3.2. Il Tribunale ne ha cosi’ tratto spunto per affermare la responsabilita’ penale dell’imputato in considerazione della legale rappresentanza della societa’ che amministrava il supermercato e della assenza di una delega di funzioni rilasciata per iscritto, “a nulla valendo un mero conferimento orale per il monitoraggio della merce ad altre figure professionali operanti nel medesimo esercizio commerciale, utile a esonerare il titolare dell’attivita’ dalla responsabilita’ penale connessa alla sua posizione di garanzia”.

3.3. Ai fini di un corretto inquadramento della questione sollevata con l’odierno ricorso, premette la Corte che e’ certo che nel caso di specie non v’era stata alcuna delega, ne’ scritta, ne’ orale. Ne e’ prova la stessa impostazione difensiva secondo la quale da un lato la necessita’ della delega, aldila’ del suo conferimento (orale o scritto non conta), sarebbe nei fatti, nell’ineludibile principio che presiede alla distribuzione dei compiti in un’organizzazione complessa; dall’altro il giudice avrebbe travisato la prova testimoniale dalla quale risulta che il conferimento di tale delega v’era stato.

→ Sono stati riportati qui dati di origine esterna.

theorem pvSorted_map (T : List (List ((Int × Int) × Int))) :
    PySem.List.sorted (T.map (List.map (·.2))) (fun x => (x.length : Int))
    = (PySem.List.sorted T (fun x => (x.length : Int))).map (List.map (·.2)) := by
  rw [PySem.List.sorted_eq_foldl_insertBy, PySem.List.sorted_eq_foldl_insertBy]
  have key : ∀ acc, (T.map (List.map (·.2))).foldl
      (fun acc x => PySem.List.insertBy
        (fun a b => decide ((a.length : Int) < (b.length : Int))) x acc) (acc.map (List.map (·.2)))
      = (T.foldl (fun acc x => PySem.List.insertBy
          (fun a b => decide ((a.length : Int) < (b.length : Int))) x acc) acc).map (List.map (·.2)) := by
    intro acc
    induction T generalizing acc with
    | nil => rfl
    | cons l T ih =>
      simp only [List.map_cons, List.foldl_cons]
      rw [pvInsertBy_map (List.map (·.2))
        (fun a b => decide ((a.length : Int) < (b.length : Int)))
        (fun a b => decide ((a.length : Int) < (b.length : Int)))
        (by intro a b; simp) l acc]
      exact ih _
  exact key []

-- (4) core stability fact: the flatten of sorted-by-length annotated sets is strictly
-- increasing in the lexicographic stamp order
def pvR (a b : List ((Int × Int) × Int)) : Prop :=
  (a.length : Int) ≤ b.length ∧ ((a.length : Int) = (b.length : Int) → pvSep a b)

theorem pvInsertBy_invariant (acc : List (List ((Int × Int) × Int)))
    (l : List ((Int × Int) × Int))
    (hacc : acc.Pairwise pvR) (hsep : ∀ m ∈ acc, pvSep m l) :
    (PySem.List.insertBy (fun a b => decide ((a.length : Int) < (b.length : Int))) l acc).Pairwise pvR := by
  induction acc with
  | nil => simp [PySem.List.insertBy]
  | cons y ys ih =>
    obtain ⟨hy, hys⟩ := List.pairwise_cons.mp hacc
    show (if decide ((l.length : Int) < (y.length : Int)) = true then l :: y :: ys
        else y :: PySem.List.insertBy _ l ys).Pairwise pvR
    split_ifs with hlt
    · rw [decide_eq_true_eq] at hlt
      refine List.pairwise_cons.mpr ⟨?_, hacc⟩
      intro m hm
      rcases List.mem_cons.mp hm with h | h
      · subst h; exact ⟨le_of_lt hlt, fun he => absurd he (ne_of_lt hlt)⟩
      · have := (hy m h).1
        exact ⟨by omega, fun he => absurd he (by omega)⟩
    · rw [decide_eq_true_eq] at hlt
      refine List.pairwise_cons.mpr ⟨?_, ?_⟩
      · intro m hm
        rcases (PySem.List.mem_insertBy _ _ _ _).mp hm with h | h
        · subst h
          exact ⟨by omega, fun _ => hsep y List.mem_cons_self⟩
        · exact hy m h
      · exact ih hys (fun m hm => hsep m (List.mem_cons_of_mem _ hm))

theorem pvFoldl_insert_pairwise (T : List (List ((Int × Int) × Int)))
    (hsep : T.Pairwise pvSep) :
    ∀ acc, acc.Pairwise pvR → (∀ m ∈ acc, ∀ l ∈ T, pvSep m l) →
    (T.foldl (fun acc x => PySem.List.insertBy
        (fun a b => decide ((a.length : Int) < (b.length : Int))) x acc) acc).Pairwise pvR := by
  induction T with
  | nil => intro acc hacc _; exact hacc
  | cons l T ih =>
    intro acc hacc hcross
    obtain ⟨hl, hT⟩ := List.pairwise_cons.mp hsep
    simp only [List.foldl_cons]
    refine ih hT _ (pvInsertBy_invariant acc l hacc
      (fun m hm => hcross m hm l List.mem_cons_self)) ?_
    intro m hm l' hl'
    rcases (PySem.List.mem_insertBy _ _ _ _).mp hm with h | h
    · subst h; exact hl l' hl'
    · exact hcross m h l' (List.mem_cons_of_mem _ hl')

theorem pvSorted_flatten_pairwise (T : List (List ((Int × Int) × Int)))
    (hgood : ∀ l ∈ T, pvGood l) (hsep : T.Pairwise pvSep) :
    ((PySem.List.sorted T (fun x => (x.length : Int))).flatten).Pairwise
      (fun q r => pvLexLt q.1 r.1) := by
  have hmem : ∀ l ∈ PySem.List.sorted T (fun x => (x.length : Int)), pvGood l := by
    intro l hl
    exact hgood l ((PySem.List.sorted_perm T _ false).mem_iff.mp hl)
  have hpwR : (PySem.List.sorted T (fun x => (x.length : Int))).Pairwise pvR := by
    rw [PySem.List.sorted_eq_foldl_insertBy]
    exact pvFoldl_insert_pairwise T hsep [] (List.Pairwise.nil) (by simp)
  rw [List.pairwise_flatten]
  constructor
  · intro l hl
    obtain ⟨hfst, hpos⟩ := hmem l hl
    refine hpos.imp_of_mem ?_
    intro q r hq hr hlt
    exact Or.inr ⟨(hfst q hq).trans (hfst r hr).symm, hlt⟩
  · refine hpwR.imp_of_mem ?_
    intro a b ha hb hab q hq r hr
    obtain ⟨hle, heq⟩ := hab
    have hqa := (hmem a ha).1 q hq
    have hrb := (hmem b hb).1 r hr
    rcases lt_or_eq_of_le hle with h | h
    · exact Or.inl (by omega)
    · exact Or.inr ⟨by omega, heq h q hq r hr⟩

-- (5) B's dict loop equals a fold of pvBStep over the annotated occurrence stream
def pvBStep (d : PySem.Dict Int (Int × Int)) (q : (Int × Int) × Int) :
    PySem.Dict Int (Int × Int) :=
  match d.get? q.2 with
  | none => d.insert q.2 q.1
  | some kb => if pvLexLtB q.1 kb then d.insert q.2 q.1 else d

theorem pvBInner_eq (lst : List Int) (L : Int) :
    ∀ (d : PySem.Dict Int (Int × Int)) (p : Int),
    lst.foldl (pvBInner L) (d, p) = ((pvAnnL L p lst).foldl pvBStep d, p + lst.length) := by
  induction lst with
  | nil => intro d p; simp [pvAnnL]
  | cons x xs ih =>
    intro d p
    have hstep : pvBInner L (d, p) x = (pvBStep d ((L, p), x), p + 1) := rfl
    simp only [List.foldl_cons, pvAnnL, hstep, ih]
    refine Prod.ext rfl ?_
    simp only [List.length_cons]
    push_cast
    ring

theorem pvBOuter_eq (arr : List (List Int)) :
    ∀ (d : PySem.Dict Int (Int × Int)) (p : Int),
    arr.foldl pvBOuter (d, p)
      = (((pvAnn p arr).flatten).foldl pvBStep d, p + (arr.flatten.length : Int)) := by
  induction arr with
  | nil => intro d p; simp [pvAnn]
  | cons lst rest ih =>
    intro d p
    simp only [List.foldl_cons, pvAnn, List.flatten_cons, List.foldl_append]
    rw [show pvBOuter (d, p) lst = ((pvAnnL ((lst.length : Int)) p lst).foldl pvBStep d,
          p + lst.length) from pvBInner_eq lst _ d p]
    rw [ih]
    refine Prod.ext rfl ?_
    simp only [List.length_append]
    push_cast
    ring

-- (6) the dict after the fold: keys and per-key minimal stamp
theorem pvBStep_keys (d : PySem.Dict Int (Int × Int)) (q : (Int × Int) × Int) :
    (pvBStep d q).keys = PySem.Set.add d.keys q.2 := by
  have hcc : PySem.Set.contains d.keys q.2 = d.contains q.2 := by
    rcases hb : d.contains q.2 with _ | _
    · rw [Bool.eq_false_iff]
      intro hmem
      rw [PySem.Set.contains_iff, ← PySem.Dict.contains_iff_mem_keys] at hmem
      simp [hb] at hmem
    · rw [PySem.Set.contains_iff, ← PySem.Dict.contains_iff_mem_keys]
      exact hb
  unfold pvBStep PySem.Set.add
  rw [hcc]
  rcases hg : d.get? q.2 with _ | kb
  · have hc : d.contains q.2 = false := (PySem.Dict.get?_eq_none_iff_contains d q.2).mp hg
    rw [hc]
    simp only [Bool.false_eq_true, if_false]
    exact PySem.Dict.keys_insert_of_not_contains d _ hc
  · have hc : d.contains q.2 = true := by
      rcases hb : d.contains q.2 with _ | _
      · rw [(PySem.Dict.get?_eq_none_iff_contains d q.2).mpr hb] at hg; cases hg
      · rfl
    rw [hc]
    simp only [if_true]
    show (if pvLexLtB q.1 kb = true then d.insert q.2 q.1 else d).keys = d.keys
    split_ifs with h
    · exact PySem.Dict.keys_insert_of_contains d _ hc
    · rfl

theorem pvBFold_keys (O : List ((Int × Int) × Int)) :
    ((O.foldl pvBStep PySem.Dict.empty).keys) = PySem.Set.ofList (O.map (·.2)) := by
  rw [← PySem.Set.update_nil_left, PySem.Set.update_map_eq_foldl_add]
  have : ∀ (d : PySem.Dict Int (Int × Int)),
      (O.foldl pvBStep d).keys = O.foldl (fun s q => PySem.Set.add s q.2) d.keys := by
    induction O with
    | nil => intro d; rfl
    | cons q t ih =>
      intro d
      simp only [List.foldl_cons, ih, pvBStep_keys]
  rw [this PySem.Dict.empty]
  rfl

def pvBmin (o : Option (Int × Int)) (k : Int × Int) : Option (Int × Int) :=
  some (match o with | none => k | some m => if pvLexLtB k m then k else m)

theorem pvBFold_get? (O : List ((Int × Int) × Int)) :
    ∀ (d : PySem.Dict Int (Int × Int)) (x : Int),
    (O.foldl pvBStep d).get? x
      = ((O.filter (fun q => q.2 == x)).map (·.1)).foldl pvBmin (d.get? x) := by
  induction O with
  | nil => intro d x; rfl
  | cons q t ih =>
    intro d x
    simp only [List.foldl_cons, List.filter_cons]
    by_cases hx : q.2 = x
    · have hq : (q.2 == x) = true := by simp [hx]
      simp only [hq, if_true, List.map_cons, List.foldl_cons, ih]
      congr 1
      show (pvBStep d q).get? x = pvBmin (d.get? x) q.1
      unfold pvBStep pvBmin
      rw [← hx]
      rcases hg : d.get? q.2 with _ | kb
      · rw [PySem.Dict.get?_insert_self]
      · show (if pvLexLtB q.1 kb = true then d.insert q.2 q.1 else d).get? q.2 = _
        split_ifs with h
        · rw [PySem.Dict.get?_insert_self]; simp [h]
        · rw [hg]; simp [h]
    · have hq : (q.2 == x) = false := by simp [hx]
      simp only [hq, Bool.false_eq_true, if_false, ih]
      congr 1
      show (pvBStep d q).get? x = d.get? x
      unfold pvBStep
      rcases hg : d.get? q.2 with _ | kb
      · exact PySem.Dict.get?_insert_of_ne d q.1 (fun h => hx h.symm)
      · show (if pvLexLtB q.1 kb = true then d.insert q.2 q.1 else d).get? x = d.get? x
        split_ifs with h
        · exact PySem.Dict.get?_insert_of_ne d q.1 (fun h => hx h.symm)
        · rfl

3.4. Tanto premesso, questa Corte deve ribadire il proprio insegnamento secondo il quale in tema di disciplina degli alimenti, il legale rappresentante della societa’ gestrice di una catena di supermercati non e’ responsabile qualora essa sia articolata in plurime unita’ territoriali autonome, ciascuna affidata ad un soggetto qualificato ed investito di mansioni direttive, in quanto la responsabilita’ del rispetto dei requisiti igienico-sanitari dei prodotti va individuata all’interno della singola struttura aziendale, non essendo necessariamente richiesta la prova dell’esistenza di una apposita delega (Sez. 3, n. 11835 del 19/02/2013, Kash, Rv. 254761; Sez. 3, n. 4304 del 26/02/1998, Rv. 210510; Sez. 3, n. 3272 del 22/02/1991, Palma, Rv. 186615; Sez. 3, n. 19642 del 06/03/2003, Rossetto, Rv. 224848, secondo la quale, in casi di organizzazioni complesse, la sussistenza di una delega di responsabilita’, anche organizzative e di vigilanza, per le singole sedi, si deve presumere “in re ipsa”, anche in assenza di un atto scritto).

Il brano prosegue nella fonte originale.